***** MATERIALS PROVIDED *****

-- pv_equiv track=rewrite | github.com/mattvisme/visme-dashboards | scripts/shared/msads_client.py | _strip_url
-- ===== SOURCE A (Python) =====
-- def _strip_url(raw_url):
--     """Strip domain from a display or final URL, return path only."""
--     if not raw_url:
--         return "/"
--     for prefix in ("https://www.visme.co", "https://visme.co",
--                    "http://www.visme.co", "http://visme.co",
--                    "www.visme.co", "visme.co"):
--         if raw_url.startswith(prefix):
--             path = raw_url[len(prefix):]
--             return path or "/"
--     return raw_url
-- ===== SOURCE B (Python) =====
-- def _strip_url(raw_url):
--     """Strip domain from a display or final URL, return path only."""
--     if not raw_url:
--         return "/"
--     rest = raw_url
--     if rest.startswith("https://"):
--         rest = rest[8:]
--     elif rest.startswith("http://"):
--         rest = rest[7:]
--     if rest.startswith("www."):
--         rest = rest[4:]
--     if rest.startswith("visme.co"):
--         return rest[8:] or "/"
--     return raw_url
-- ===== Notes on version B (the rewrite author's own statement) =====
-- stated objective: simpler
-- what changed: Replaces the scan over six precomputed full prefixes with component-wise stripping: remove an optional scheme, then an optional 'www.', then test for the single literal 'visme.co'.
import Mathlib
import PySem

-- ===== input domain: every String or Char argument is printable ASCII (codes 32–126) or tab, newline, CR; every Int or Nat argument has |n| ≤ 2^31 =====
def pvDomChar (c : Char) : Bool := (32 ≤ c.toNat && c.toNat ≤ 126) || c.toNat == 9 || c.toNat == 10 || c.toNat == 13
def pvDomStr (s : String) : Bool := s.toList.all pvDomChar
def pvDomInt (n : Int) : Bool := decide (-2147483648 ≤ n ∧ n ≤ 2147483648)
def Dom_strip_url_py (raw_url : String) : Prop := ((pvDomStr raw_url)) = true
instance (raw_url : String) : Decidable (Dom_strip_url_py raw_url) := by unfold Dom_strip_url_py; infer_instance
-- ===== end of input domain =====

-- B strips the URL component-wise (optional scheme, optional 'www.', then 'visme.co')
-- instead of A's scan over six precomputed full prefixes; objective: simpler.

-- ===== PORT A =====
-- the for-loop over the prefix tuple, with its early return
def strip_url_py_go (prefixes : List String) (raw_url : String) : String :=
  match prefixes with
  | [] => raw_url
  | p :: ps =>
    if PySem.Str.startswith raw_url p then
      let path := PySem.Str.slice raw_url (some (PySem.Str.len p)) none
      if path = "" then "/" else path
    else strip_url_py_go ps raw_url

def strip_url_py (raw_url : String) : String :=
  if raw_url = "" then "/"
  else strip_url_py_go ["https://www.visme.co", "https://visme.co",
                        "http://www.visme.co", "http://visme.co",
                        "www.visme.co", "visme.co"] raw_url

-- ===== PORT B =====
def strip_url_py_alt (raw_url : String) : String :=
  if raw_url = "" then "/"
  else
    let rest₀ := if PySem.Str.startswith raw_url "https://" then PySem.Str.slice raw_url (some 8) none
                 else if PySem.Str.startswith raw_url "http://" then PySem.Str.slice raw_url (some 7) none
                 else raw_url
    let rest := if PySem.Str.startswith rest₀ "www." then PySem.Str.slice rest₀ (some 4) none else rest₀
    if PySem.Str.startswith rest "visme.co" then
      let path := PySem.Str.slice rest (some 8) none
      if path = "" then "/" else path
    else raw_url

-- ===== PRECONDITION & SPEC =====
def Spec_strip_url_py (raw_url : String) (out : String) : Prop := out = strip_url_py_alt raw_url
instance (raw_url : String) (out : String) : Decidable (Spec_strip_url_py raw_url out) := by unfold Spec_strip_url_py; infer_instance

-- ===== CLAIM (what is proved, stated in full; the proofs are below) =====
def Claim_equal_strip_url_py : Prop := ∀ (raw_url : String), Dom_strip_url_py raw_url → Spec_strip_url_py raw_url (strip_url_py raw_url)

-- ===== LEMMAS AND PROOFS =====
def pvGo (prefixes : List (List Char)) (l : List Char) : List Char :=
  match prefixes with
  | [] => l
  | p :: ps =>
    if p.isPrefixOf l then
      (if l.drop p.length = [] then ['/'] else l.drop p.length)
    else pvGo ps l

def pvB (l : List Char) : List Char :=
  let r0 := if "https://".toList.isPrefixOf l then l.drop 8
            else if "http://".toList.isPrefixOf l then l.drop 7 else l
  let r := if "www.".toList.isPrefixOf r0 then r0.drop 4 else r0
  if "visme.co".toList.isPrefixOf r then (if r.drop 8 = [] then ['/'] else r.drop 8) else l

lemma str_eq_empty (s : String) : (s = "") ↔ s.toList = [] := by rw [← String.toList_inj]; rfl

lemma cond_toList (s p : String) : PySem.Str.startswith s p = p.toList.isPrefixOf s.toList := by
  rw [PySem.Str.startswith_eq]; rfl

lemma slice_from_toList (s : String) (n : Nat) :
    (PySem.Str.slice s (some (n : Int)) none).toList = s.toList.drop n := by
  rw [PySem.Str.toList_slice]
  exact PySem.List.slice_from_natCast _ n

lemma toList_go (ps : List String) (raw : String) :
    (strip_url_py_go ps raw).toList = pvGo (ps.map String.toList) raw.toList := by
  induction ps with
  | nil => rfl
  | cons p ps ih =>
    simp only [strip_url_py_go, pvGo, List.map_cons, cond_toList]
    by_cases h : p.toList.isPrefixOf raw.toList
    · rw [if_pos h, if_pos h, apply_ite String.toList]
      have hlen : PySem.Str.len p = ((p.toList.length : Nat) : Int) := PySem.Str.len_eq p
      rw [hlen]
      simp only [str_eq_empty, slice_from_toList]
      rfl
    · rw [if_neg h, if_neg h, ih]

lemma slice8 (s : String) : (PySem.Str.slice s (some 8) none).toList = s.toList.drop 8 :=
  slice_from_toList s 8
lemma slice7 (s : String) : (PySem.Str.slice s (some 7) none).toList = s.toList.drop 7 :=
  slice_from_toList s 7
lemma slice4 (s : String) : (PySem.Str.slice s (some 4) none).toList = s.toList.drop 4 :=
  slice_from_toList s 4

lemma toList_alt (raw : String) (hε : raw ≠ "") :
    (strip_url_py_alt raw).toList = pvB raw.toList := by
  simp only [strip_url_py_alt, if_neg hε, pvB]
  simp only [cond_toList, apply_ite String.toList, str_eq_empty, slice8, slice7, slice4,
    show "/".toList = ['/'] from by decide]

lemma not_pre_ext {a b l : List Char} (hab : a <+: b) (h : ¬ a <+: l) : ¬ b <+: l :=
  fun hp => h (hab.trans hp)

lemma list_main (l : List Char) :
    pvGo ["https://www.visme.co".toList, "https://visme.co".toList, "http://www.visme.co".toList,
          "http://visme.co".toList, "www.visme.co".toList, "visme.co".toList] l = pvB l := by
  by_cases h1 : "https://".toList <+: l
  · obtain ⟨t, rfl⟩ := h1
    by_cases hw : "www.".toList <+: t
    · obtain ⟨u, rfl⟩ := hw
      simp [pvGo, pvB, List.isPrefixOf]
    · have cW : ¬ ((['w','w','w','.'] : List Char) <+: t) := not_pre_ext (by decide) hw
      have cWV : ¬ ((['w','w','w','.','v','i','s','m','e','.','c','o'] : List Char) <+: t) :=
        not_pre_ext (by decide) hw
      simp [pvGo, pvB, List.isPrefixOf, cW, cWV]
  · by_cases h2 : "http://".toList <+: l
    · obtain ⟨t, rfl⟩ := h2
      by_cases hw : "www.".toList <+: t
      · obtain ⟨u, rfl⟩ := hw
        simp [pvGo, pvB, List.isPrefixOf]
      · have cW : ¬ ((['w','w','w','.'] : List Char) <+: t) := not_pre_ext (by decide) hw
        have cWV : ¬ ((['w','w','w','.','v','i','s','m','e','.','c','o'] : List Char) <+: t) :=
          not_pre_ext (by decide) hw
        simp [pvGo, pvB, List.isPrefixOf, cW, cWV]
    · by_cases hw : "www.".toList <+: l
      · obtain ⟨u, rfl⟩ := hw
        simp [pvGo, pvB, List.isPrefixOf]
      · have cH : ¬ ((['h','t','t','p','s',':','/','/'] : List Char) <+: l) := not_pre_ext (by decide) h1
        have cH2 : ¬ ((['h','t','t','p',':','/','/'] : List Char) <+: l) := not_pre_ext (by decide) h2
        have c1 : ¬ ((['h','t','t','p','s',':','/','/','w','w','w','.','v','i','s','m','e','.','c','o'] : List Char) <+: l) :=
          not_pre_ext (by decide) h1
        have c2 : ¬ ((['h','t','t','p','s',':','/','/','v','i','s','m','e','.','c','o'] : List Char) <+: l) :=
          not_pre_ext (by decide) h1
        have c3 : ¬ ((['h','t','t','p',':','/','/','w','w','w','.','v','i','s','m','e','.','c','o'] : List Char) <+: l) :=
          not_pre_ext (by decide) h2
        have c4 : ¬ ((['h','t','t','p',':','/','/','v','i','s','m','e','.','c','o'] : List Char) <+: l) :=
          not_pre_ext (by decide) h2
        have cW : ¬ ((['w','w','w','.'] : List Char) <+: l) := not_pre_ext (by decide) hw
        have c5 : ¬ ((['w','w','w','.','v','i','s','m','e','.','c','o'] : List Char) <+: l) :=
          not_pre_ext (by decide) hw
        simp [pvGo, pvB, cH, cH2, c1, c2, c3, c4, cW, c5]

-- ===== VERDICT (by name: the statement is the Claim_ definition above) =====
theorem strip_url_py_spec : Claim_equal_strip_url_py := by
  intro raw _
  unfold Spec_strip_url_py
  by_cases hε : raw = ""
  · subst hε; rfl
  · rw [← String.toList_inj, toList_alt raw hε]
    simp only [strip_url_py, if_neg hε, toList_go, List.map]
    exact list_main raw.toList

*****

Lines from the top of the entries above to the line that contains "rest = rest[4:]" should be set down exactly, please, with both ends kept and nothing added.

__RESULT OF THIS EXERCISE__
-- pv_equiv track=rewrite | github.com/mattvisme/visme-dashboards | scripts/shared/msads_client.py | _strip_url
-- ===== SOURCE A (Python) =====
-- def _strip_url(raw_url):
--     """Strip domain from a display or final URL, return path only."""
--     if not raw_url:
--         return "/"
--     for prefix in ("https://www.visme.co", "https://visme.co",
--                    "http://www.visme.co", "http://visme.co",
--                    "www.visme.co", "visme.co"):
--         if raw_url.startswith(prefix):
--             path = raw_url[len(prefix):]
--             return path or "/"
--     return raw_url
-- ===== SOURCE B (Python) =====
-- def _strip_url(raw_url):
--     """Strip domain from a display or final URL, return path only."""
--     if not raw_url:
--         return "/"
--     rest = raw_url
--     if rest.startswith("https://"):
--         rest = rest[8:]
--     elif rest.startswith("http://"):
--         rest = rest[7:]
--     if rest.startswith("www."):
--         rest = rest[4:]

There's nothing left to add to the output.